I left my $125 Smart Balance tennis shoes outside last night. The dog excrement that didn't come off on the RV carpet was smeared all over the soles. At 5AM, I met a giant gray Weimeraner that is on a long leash and is chewing on my shoes. By the dawn's early light I see six months worth of dog doo next to my RV in various states of decomposition. The dog comes over to have his head scratched.

This is a high desert flower that grows in arid volcanic cinders and ash.

Now I face a existential dilemma. If I complain, the dog may have to wear a shorter leash. So what to do? I imagine my neighbor with Texas plates has lost his job and home and is forced to live in a small trailer with a wife, three kids and a two dogs. To make the consequences fitting, I wipe my tennis shoe soles on the fender of his truck. If you come to Black Bart's RV park in Flagstaff, avoid site number 131.

A piece of Ponderosa Pine in the lava field.

In the morning, we make a run to Sam's club and pick up a new GPS, salmon, lamb chops, chicken breasts, steaks and four bottles of wine for the road.

A flower in the lava field.

Then on to Sunset Crater National monument. The volcano erupted about 1064 AD. It buried some native dwellings. They had time to remove the framing timbers before their homes were buried in black ash. There are about 600 such cinder cones in a 2,000 square mile area bordering the vast Painted Desert to the east. This crater has red minerals in the ash around the summit, which explains the name.

A shot from Wupatki to the South. The San Francisco mountains still have snow, are about 12,000 feet. They're just North of Flagstaff, a wonderfully cool place in the summer.

The new black lava is a frequently encountered feature of Arizona and New Mexico. We see a few small flowers and shrubs and the giant Ponderosa Pines that manage to eke out a living in the high (8,000 feet), arid climate and poor volcanic ash.

Bushes growing in the desert near a Wupatki ruin.

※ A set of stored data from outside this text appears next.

-- pv_equiv track=rewrite | github.com/larrysong132/CSE-8A | pa7.py | update_standing
-- ===== SOURCE A (Python) =====
-- def update_standing(win_record, new_winners):
--     new_win_record = {}
--     for key in win_record:
--         result = win_record.get(key)
--         new_win_record[key] = result
--         if key in new_winners:
--             result = win_record.get(key) + 1
--             new_win_record[key] = result
--     return new_win_record
-- ===== SOURCE B (Python) =====
-- def update_standing(win_record, new_winners):
--     # Copy the standings once, then bump each distinct winner that is present.
--     new_win_record = dict(win_record)
--     for winner in dict.fromkeys(new_winners):
--         if winner in new_win_record:
--             new_win_record[winner] += 1
--     return new_win_record
-- ===== Notes on version B (the rewrite author's own statement) =====
-- stated objective: faster
-- what changed: B copies the record once with dict() and then iterates over the deduplicated winners, incrementing the keys that are present, instead of A's loop over every record key with a linear 'key in new_winners' list scan per key.
import Mathlib
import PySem

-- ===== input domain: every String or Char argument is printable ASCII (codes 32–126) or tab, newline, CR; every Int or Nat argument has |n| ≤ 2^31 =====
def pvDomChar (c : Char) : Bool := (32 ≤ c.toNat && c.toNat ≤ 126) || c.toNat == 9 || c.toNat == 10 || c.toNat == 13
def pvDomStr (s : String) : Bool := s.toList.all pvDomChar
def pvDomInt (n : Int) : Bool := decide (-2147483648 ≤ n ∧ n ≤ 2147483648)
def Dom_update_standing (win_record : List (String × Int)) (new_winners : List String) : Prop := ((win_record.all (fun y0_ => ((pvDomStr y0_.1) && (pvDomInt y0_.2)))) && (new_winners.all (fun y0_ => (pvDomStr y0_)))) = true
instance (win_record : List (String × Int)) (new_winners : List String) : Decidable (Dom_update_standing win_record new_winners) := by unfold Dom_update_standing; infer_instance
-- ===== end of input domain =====

-- B copies the record dict once and then bumps each distinct present winner, instead of
-- A's rebuild that walks every record key testing it against the winners list (objective: simpler).

-- ===== PORT A =====
-- 'for key in win_record' iterates the dict's keys; 'win_record.get(key)' is ported as
-- getD _ 0 — exact here, because key always comes from the dict's own keys.
def update_standing (win_record : List (String × Int)) (new_winners : List String) : List (String × Int) :=
  let wrd := PySem.Dict.ofList win_record
  (wrd.keys.foldl (fun (new_win_record : PySem.Dict String Int) key =>
      let result := wrd.getD key 0
      let new_win_record := new_win_record.insert key result
      if key ∈ new_winners then
        new_win_record.insert key (wrd.getD key 0 + 1)
      else new_win_record)
    PySem.Dict.empty).items

-- ===== PORT B =====
def update_standing_alt (win_record : List (String × Int)) (new_winners : List String) : List (String × Int) :=
  let new_win_record := PySem.Dict.ofList win_record
  ((PySem.List.dedup new_winners).foldl (fun (d : PySem.Dict String Int) winner =>
      if d.contains winner then d.modify winner 0 (· + 1) else d)
    new_win_record).items

-- ===== PRECONDITION & SPEC =====
def Spec_update_standing (win_record : List (String × Int)) (new_winners : List String) (out : List (String × Int)) : Prop := out = update_standing_alt win_record new_winners
instance (win_record : List (String × Int)) (new_winners : List String) (out : List (String × Int)) : Decidable (Spec_update_standing win_record new_winners out) := by unfold Spec_update_standing; infer_instance

-- ===== CLAIM (what is proved, stated in full; the proofs are below) =====
def Claim_equal_update_standing : Prop := ∀ (win_record : List (String × Int)) (new_winners : List String), Dom_update_standing win_record new_winners → Spec_update_standing win_record new_winners (update_standing win_record new_winners)

-- ===== LEMMAS AND PROOFS =====

-- B's loop body never changes the key list.
theorem bstep_keys (l : List String) (d : PySem.Dict String Int) :
    (l.foldl (fun (d : PySem.Dict String Int) w =>
        if d.contains w then d.modify w 0 (· + 1) else d) d).keys = d.keys := by
  induction l generalizing d with
  | nil => rfl
  | cons w t ih =>
      simp only [List.foldl_cons]
      split
      · rw [ih]
        exact PySem.Dict.keys_insert_of_contains _ _ (by assumption)
      · exact ih d

-- B's loop adds 1 exactly to the keys that occur in the (duplicate-free) winner list.
theorem bstep_getD (l : List String) (hl : l.Nodup) (d : PySem.Dict String Int) (k : String) :
    (l.foldl (fun (d : PySem.Dict String Int) w =>
        if d.contains w then d.modify w 0 (· + 1) else d) d).getD k 0 =
      d.getD k 0 + (if k ∈ l ∧ d.contains k = true then 1 else 0) := by
  induction l generalizing d with
  | nil => simp
  | cons w t ih =>
      rcases List.nodup_cons.mp hl with ⟨hw, ht⟩
      simp only [List.foldl_cons]
      by_cases hc : d.contains w = true
      · rw [if_pos hc, ih ht]
        have hck : ∀ x, (d.modify w 0 (· + 1)).contains x = d.contains x := by
          intro x
          by_cases hxw : x = w
          · subst hxw; simp [PySem.Dict.contains_modify, hc]
          · simp [PySem.Dict.contains_modify, hxw]
        rw [hck k, PySem.Dict.getD_modify]
        by_cases hkw : k = w
        · subst hkw
          simp [hw, hc]
        · simp only [if_neg hkw, List.mem_cons]
          by_cases hkt : k ∈ t <;> simp [hkt, hkw]
      · rw [if_neg hc, ih ht]
        by_cases hkw : k = w
        · subst hkw
          simp [hc]
        · simp only [List.mem_cons]
          by_cases hkt : k ∈ t <;> simp [hkt, hkw]

theorem update_standing_eq (win_record : List (String × Int)) (new_winners : List String) :
    update_standing win_record new_winners = update_standing_alt win_record new_winners := by
  unfold update_standing update_standing_alt
  set wrd := PySem.Dict.ofList win_record with hwrd
  have hnd : wrd.keys.Nodup := PySem.Dict.nodup_keys_ofList win_record
  -- A side: the two inserts per key collapse to one insert of the final value; a fold of
  -- fresh distinct inserts into the empty dict appends its items.
  have hA : (wrd.keys.foldl (fun (new_win_record : PySem.Dict String Int) key =>
      let result := wrd.getD key 0
      let new_win_record := new_win_record.insert key result
      if key ∈ new_winners then
        new_win_record.insert key (wrd.getD key 0 + 1)
      else new_win_record) PySem.Dict.empty).items =
      wrd.keys.map (fun k => (k, wrd.getD k 0 + (if k ∈ new_winners then 1 else 0))) := by
    have hfun : (fun (new_win_record : PySem.Dict String Int) key =>
        let result := wrd.getD key 0
        let new_win_record := new_win_record.insert key result
        if key ∈ new_winners then
          new_win_record.insert key (wrd.getD key 0 + 1)
        else new_win_record) =
        (fun (d : PySem.Dict String Int) k =>
          d.insert k (wrd.getD k 0 + (if k ∈ new_winners then 1 else 0))) := by
      funext d k
      by_cases h : k ∈ new_winners
      · simp [h, PySem.Dict.insert_insert_self]
      · simp [h]
    rw [hfun]
    have := PySem.Dict.items_foldl_insert_fresh (l := wrd.keys)
      (k := fun a => a) (v := fun a => wrd.getD a 0 + (if a ∈ new_winners then 1 else 0))
      (d := PySem.Dict.empty) (by intro a _; simp) (by simpa using hnd)
    simpa using this
  rw [hA]
  -- B side: items via keys, keys unchanged, values bumped where the winner is a key.
  set fd := ((PySem.List.dedup new_winners).foldl (fun (d : PySem.Dict String Int) winner =>
      if d.contains winner then d.modify winner 0 (· + 1) else d) wrd) with hfd
  have hkeys : fd.keys = wrd.keys := bstep_keys _ _
  have hndf : fd.keys.Nodup := by rw [hkeys]; exact hnd
  rw [PySem.Dict.items_eq_map_keys fd hndf 0, hkeys]
  apply List.map_congr_left
  intro k hk
  have hck : wrd.contains k = true := (PySem.Dict.contains_iff_mem_keys wrd k).mpr hk
  rw [hfd, bstep_getD _ (PySem.List.nodup_dedup _) _ _]
  simp [PySem.List.dedup_eq_ofList, PySem.Set.mem_ofList, hck]

-- ===== VERDICT (by name: the statement is the Claim_ definition above) =====
theorem update_standing_spec : Claim_equal_update_standing := by
  intro wr nw _
  exact update_standing_eq wr nw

We continue on the 36 mile Loop, and, after passing an overlook of the Painted Desert, come to the Wupatki National Monument. It's a collection of stone Indian (exuse me...Native American) dwellings. One set upon a red sandstone outcropping was three stories. They believe it housed several families. I always get a funny feeling when we visit these and think of happy people turned to dust by time. Maybe someday in the future, tourists will look at my RV and speculate about my life?

Tonight we're having dinner in Black Bart's restaurant. It was recommended by a friend. Tomorrow we visit the Arizona Meteor Crater and the Park in Winslow dedicated to the Eagle's song....It's a girl, my lord, in a flatbed Ford...slowing down to lake a look at me....

This is Sunset Crater. Notice the red tinge on the summit.